L’une des plus souvent citées concerne la taxation de la rétention foncière, à l’image de ce qui existe dans certains pays où les terrains constructibles non bâtis se voient appliquer une taxe annuelle dissuasive. Une autre piste, déjà amorcée via Rokhas.ma et les CRI, consiste à réduire les délais administratifs, en imposant des délais contraignants aux commissions locales et en renforçant l’accompagnement technique des porteurs de projets. Une troisième voie, défendue par plusieurs économistes, implique de développer massivement des zones prêtes à l’emploi, dotées d’infrastructures, de documents d’urbanisme stabilisés et d’une fiscalité incitative.
L’opacité de l’information
La transparence foncière constitue également un levier majeur. Aujourd’hui, aucun acteur n’a une vision précise, en temps réel, de l’évolution des prix fonciers au Maroc. Une base nationale ouverte, alimentée par l’Agence nationale de la conservation foncière, du cadastre et de la cartographie (ANCFCC), permettrait de limiter les surenchères et d’éviter que certaines transactions isolées ne deviennent des références de marché déconnectées de la réalité économique. «Lorsque l’information est opaque, le prix se déconnecte de la valeur. Lorsque l’information circule, la spéculation perd en intensité», résume Youssef Amrani. Enfin, la mobilisation du foncier public pourrait devenir l’un des piliers de la stratégie future.
L’État, en agissant comme aménageur plutôt que comme simple propriétaire, pourrait créer une offre foncière abondante et qualitative, orientée vers les besoins réels : zones industrielles, pôles logistiques, logements intermédiaires, quartiers mixtes. Plusieurs pays émergents ont adopté ce modèle avec succès, permettant de réduire la pression spéculative tout en stimulant la croissance économique. À l’échelle macroéconomique, les enjeux dépassent largement le seul secteur du BTP.
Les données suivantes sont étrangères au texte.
-- pv_equiv track=rewrite | github.com/Shimwell/paramak-2 | src/paramak/utils.py | sum_after_gap_following_plasma
-- ===== SOURCE A (Python) =====
-- def sum_after_gap_following_plasma(radial_build):
--     found_plasma = False
--     found_gap_after_plasma = False
--     total_sum = 0
--
--     for item in radial_build:
--         if found_gap_after_plasma:
--             total_sum += item[1]
--         elif found_plasma and item[0] == "gap":
--             found_gap_after_plasma = True
--         elif item[0] == "plasma":
--             found_plasma = True
--
--     if not found_plasma:
--         raise ValueError("'plasma' entry not found")
--     if not found_gap_after_plasma:
--         raise ValueError("'plasma' entry is not followed by a 'gap'")
--
--     return total_sum
-- ===== SOURCE B (Python) =====
-- def sum_after_gap_following_plasma(radial_build):
--     names = [item[0] for item in radial_build]
--     try:
--         i = names.index("plasma")
--     except ValueError:
--         raise ValueError("'plasma' entry not found")
--     try:
--         j = names.index("gap", i + 1)
--     except ValueError:
--         raise ValueError("'plasma' entry is not followed by a 'gap'")
--     return sum(item[1] for item in radial_build[j + 1:])
-- ===== Notes on version B (the rewrite author's own statement) =====
-- stated objective: simpler
-- what changed: Replaces the two-flag single-pass state machine with explicit index searches (first 'plasma', then first 'gap' after it) followed by a slice-sum of the tail.
import Mathlib
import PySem

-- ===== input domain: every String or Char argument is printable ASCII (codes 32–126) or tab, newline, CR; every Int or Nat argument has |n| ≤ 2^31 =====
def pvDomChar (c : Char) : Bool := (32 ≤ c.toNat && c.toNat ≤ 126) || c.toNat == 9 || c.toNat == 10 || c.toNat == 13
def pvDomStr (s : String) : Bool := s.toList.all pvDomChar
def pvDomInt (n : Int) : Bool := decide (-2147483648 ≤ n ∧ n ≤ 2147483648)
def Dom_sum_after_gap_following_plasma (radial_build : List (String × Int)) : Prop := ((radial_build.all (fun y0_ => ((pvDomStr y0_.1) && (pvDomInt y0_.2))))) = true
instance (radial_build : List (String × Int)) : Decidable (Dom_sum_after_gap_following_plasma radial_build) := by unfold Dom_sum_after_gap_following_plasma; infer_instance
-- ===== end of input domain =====

-- B replaces A's two-flag single-pass state machine by two index searches and a tail slice-sum (objective: simpler).

-- ===== PORT A =====
-- state = (found_plasma, found_gap_after_plasma, total_sum)
def pvStepA (s : Bool × Bool × Int) (item : String × Int) : Bool × Bool × Int :=
  if s.2.1 then (s.1, s.2.1, s.2.2 + item.2)
  else if s.1 && (item.1 == "gap") then (s.1, true, s.2.2)
  else if item.1 == "plasma" then (true, s.2.1, s.2.2)
  else s

def sum_after_gap_following_plasma (radial_build : List (String × Int)) : Int :=
  (radial_build.foldl pvStepA (false, false, 0)).2.2

-- ===== PORT B =====
def sum_after_gap_following_plasma_alt (radial_build : List (String × Int)) : Int :=
  let names := radial_build.map Prod.fst
  match names.findIdx? (· == "plasma") with
  | none => 0      -- Python B raises ValueError here (outside Pre_)
  | some i =>
    match (names.drop (i + 1)).findIdx? (· == "gap") with
    | none => 0    -- Python B raises ValueError here (outside Pre_)
    | some k => ((radial_build.drop (i + 1 + k + 1)).map Prod.snd).sum

-- ===== PRECONDITION & SPEC =====
-- Pre_ holds exactly where Python A returns: some 'plasma' entry is followed (strictly later) by a 'gap' entry; otherwise A raises ValueError.
def Pre_sum_after_gap_following_plasma (radial_build : List (String × Int)) : Prop :=
  ∃ i < radial_build.length, ∃ j < radial_build.length, i < j ∧
    (radial_build.getD i ("", 0)).1 = "plasma" ∧ (radial_build.getD j ("", 0)).1 = "gap"
instance (radial_build : List (String × Int)) : Decidable (Pre_sum_after_gap_following_plasma radial_build) := by unfold Pre_sum_after_gap_following_plasma; infer_instance

def pvWitness_sum_after_gap_following_plasma : (List (String × Int)) :=
  [("plasma", 10), ("gap", 2), ("wall", 3), ("shield", 4)]

def Spec_sum_after_gap_following_plasma (radial_build : List (String × Int)) (out : Int) : Prop := out = sum_after_gap_following_plasma_alt radial_build
instance (radial_build : List (String × Int)) (out : Int) : Decidable (Spec_sum_after_gap_following_plasma radial_build out) := by unfold Spec_sum_after_gap_following_plasma; infer_instance

-- ===== CLAIM (what is proved, stated in full; the proofs are below) =====
def Claim_equal_sum_after_gap_following_plasma : Prop := ∀ (radial_build : List (String × Int)), Dom_sum_after_gap_following_plasma radial_build → Pre_sum_after_gap_following_plasma radial_build → Spec_sum_after_gap_following_plasma radial_build (sum_after_gap_following_plasma radial_build)

-- ===== LEMMAS AND PROOFS =====

-- proof helpers: the tail of the list that actually gets summed
def pvGapTail (l : List (String × Int)) : List (String × Int) :=
  match (l.map Prod.fst).findIdx? (· == "gap") with
  | some k => l.drop (k + 1)
  | none => []

def pvFullTail (l : List (String × Int)) : List (String × Int) :=
  match (l.map Prod.fst).findIdx? (· == "plasma") with
  | some i => pvGapTail (l.drop (i + 1))
  | none => []

theorem pvStepA_gapState (a : Bool) (t : Int) (x : String × Int) :
    pvStepA (a, true, t) x = (a, true, t + x.2) := by simp [pvStepA]

theorem pvStepA_plasmaState (t : Int) (x : String × Int) :
    pvStepA (true, false, t) x = if x.1 = "gap" then (true, true, t) else (true, false, t) := by
  by_cases h : x.1 = "gap" <;> simp [pvStepA, h]

theorem pvStepA_startState (t : Int) (x : String × Int) :
    pvStepA (false, false, t) x = if x.1 = "plasma" then (true, false, t) else (false, false, t) := by
  by_cases h : x.1 = "plasma" <;> simp [pvStepA, h]

-- once the gap flag is set, every remaining item's value is added
theorem pvFold_gapTrue (l : List (String × Int)) : ∀ (a : Bool) (t : Int),
    l.foldl pvStepA (a, true, t) = (a, true, t + (l.map Prod.snd).sum) := by
  induction l with
  | nil => intro a t; simp
  | cons x xs ih =>
    intro a t
    rw [List.foldl_cons, pvStepA_gapState, ih]
    simp; ring

-- after the plasma flag is set, the fold waits for the first "gap" then sums the rest
theorem pvFold_plasmaTrue (l : List (String × Int)) : ∀ (t : Int),
    (l.foldl pvStepA (true, false, t)).2.2 = t + ((pvGapTail l).map Prod.snd).sum := by
  induction l with
  | nil => intro t; simp [pvGapTail]
  | cons x xs ih =>
    intro t
    rw [List.foldl_cons, pvStepA_plasmaState]
    by_cases h : x.1 = "gap"
    · rw [if_pos h, pvFold_gapTrue]
      have hb : (x.1 == "gap") = true := by simpa using h
      simp [pvGapTail, List.findIdx?_cons, hb]
    · rw [if_neg h, ih]
      have hb : (x.1 == "gap") = false := by simpa using h
      simp only [pvGapTail, List.map_cons, List.findIdx?_cons, hb]
      cases hf : (xs.map Prod.fst).findIdx? (· == "gap") <;> simp

-- from the initial state the fold waits for the first "plasma", then for the gap, then sums
theorem pvFold_start (l : List (String × Int)) : ∀ (t : Int),
    (l.foldl pvStepA (false, false, t)).2.2 = t + ((pvFullTail l).map Prod.snd).sum := by
  induction l with
  | nil => intro t; simp [pvFullTail]
  | cons x xs ih =>
    intro t
    rw [List.foldl_cons, pvStepA_startState]
    by_cases h : x.1 = "plasma"
    · rw [if_pos h, pvFold_plasmaTrue]
      have hb : (x.1 == "plasma") = true := by simpa using h
      simp [pvFullTail, List.findIdx?_cons, hb]
    · rw [if_neg h, ih]
      have hb : (x.1 == "plasma") = false := by simpa using h
      simp only [pvFullTail, List.map_cons, List.findIdx?_cons, hb]
      cases hf : (xs.map Prod.fst).findIdx? (· == "plasma") <;> simp [pvGapTail]

-- B's nested matches compute exactly the sum over pvFullTail
theorem pvAlt_eq (l : List (String × Int)) :
    sum_after_gap_following_plasma_alt l = ((pvFullTail l).map Prod.snd).sum := by
  unfold sum_after_gap_following_plasma_alt pvFullTail pvGapTail
  simp only [← List.map_drop, List.findIdx?_map]
  cases hp : l.findIdx? ((fun x => x == "plasma") ∘ Prod.fst) with
  | none => simp
  | some i =>
    simp only []
    cases hg : (l.drop (i + 1)).findIdx? ((fun x => x == "gap") ∘ Prod.fst) with
    | none => simp
    | some k => simp [List.drop_drop]; ring_nf

-- ===== VERDICT (by name: the statement is the Claim_ definition above) =====
theorem sum_after_gap_following_plasma_spec : Claim_equal_sum_after_gap_following_plasma := by
  intro rb _ _
  unfold Spec_sum_after_gap_following_plasma sum_after_gap_following_plasma
  rw [pvAlt_eq, pvFold_start]
  ring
Le foncier cher renchérit le coût de la vie, augmente les coûts d’installation pour les entreprises étrangères, réduit la compétitivité des villes et limite la capacité du pays à mener des politiques urbaines ambitieuses. «Tant que le foncier reste un actif financier avant d’être un outil de développement, nous aurons du mal à aligner urbanisme, croissance et cohésion sociale», avertit notre expert. Ce constat n’est pas pessimiste, mais lucide : pour libérer le potentiel du BTP, stabiliser les prix de l’immobilier et répondre aux attentes des citoyens, le Maroc devra aborder la question foncière comme un chantier national, transversal, et non comme un simple sujet sectoriel. Le foncier n’est pas un bloc figé: c’est un instrument stratégique. Sa gestion, sa régulation et son activation détermineront la capacité du Royaume à construire ses villes de demain, à soutenir son industrie et à garantir un accès équitable au logement. Les solutions existent, les leviers aussi; reste désormais à les déployer avec cohérence, constance et volonté politique. Car c’est là que se joue une grande partie de l’avenir économique du BTP marocain.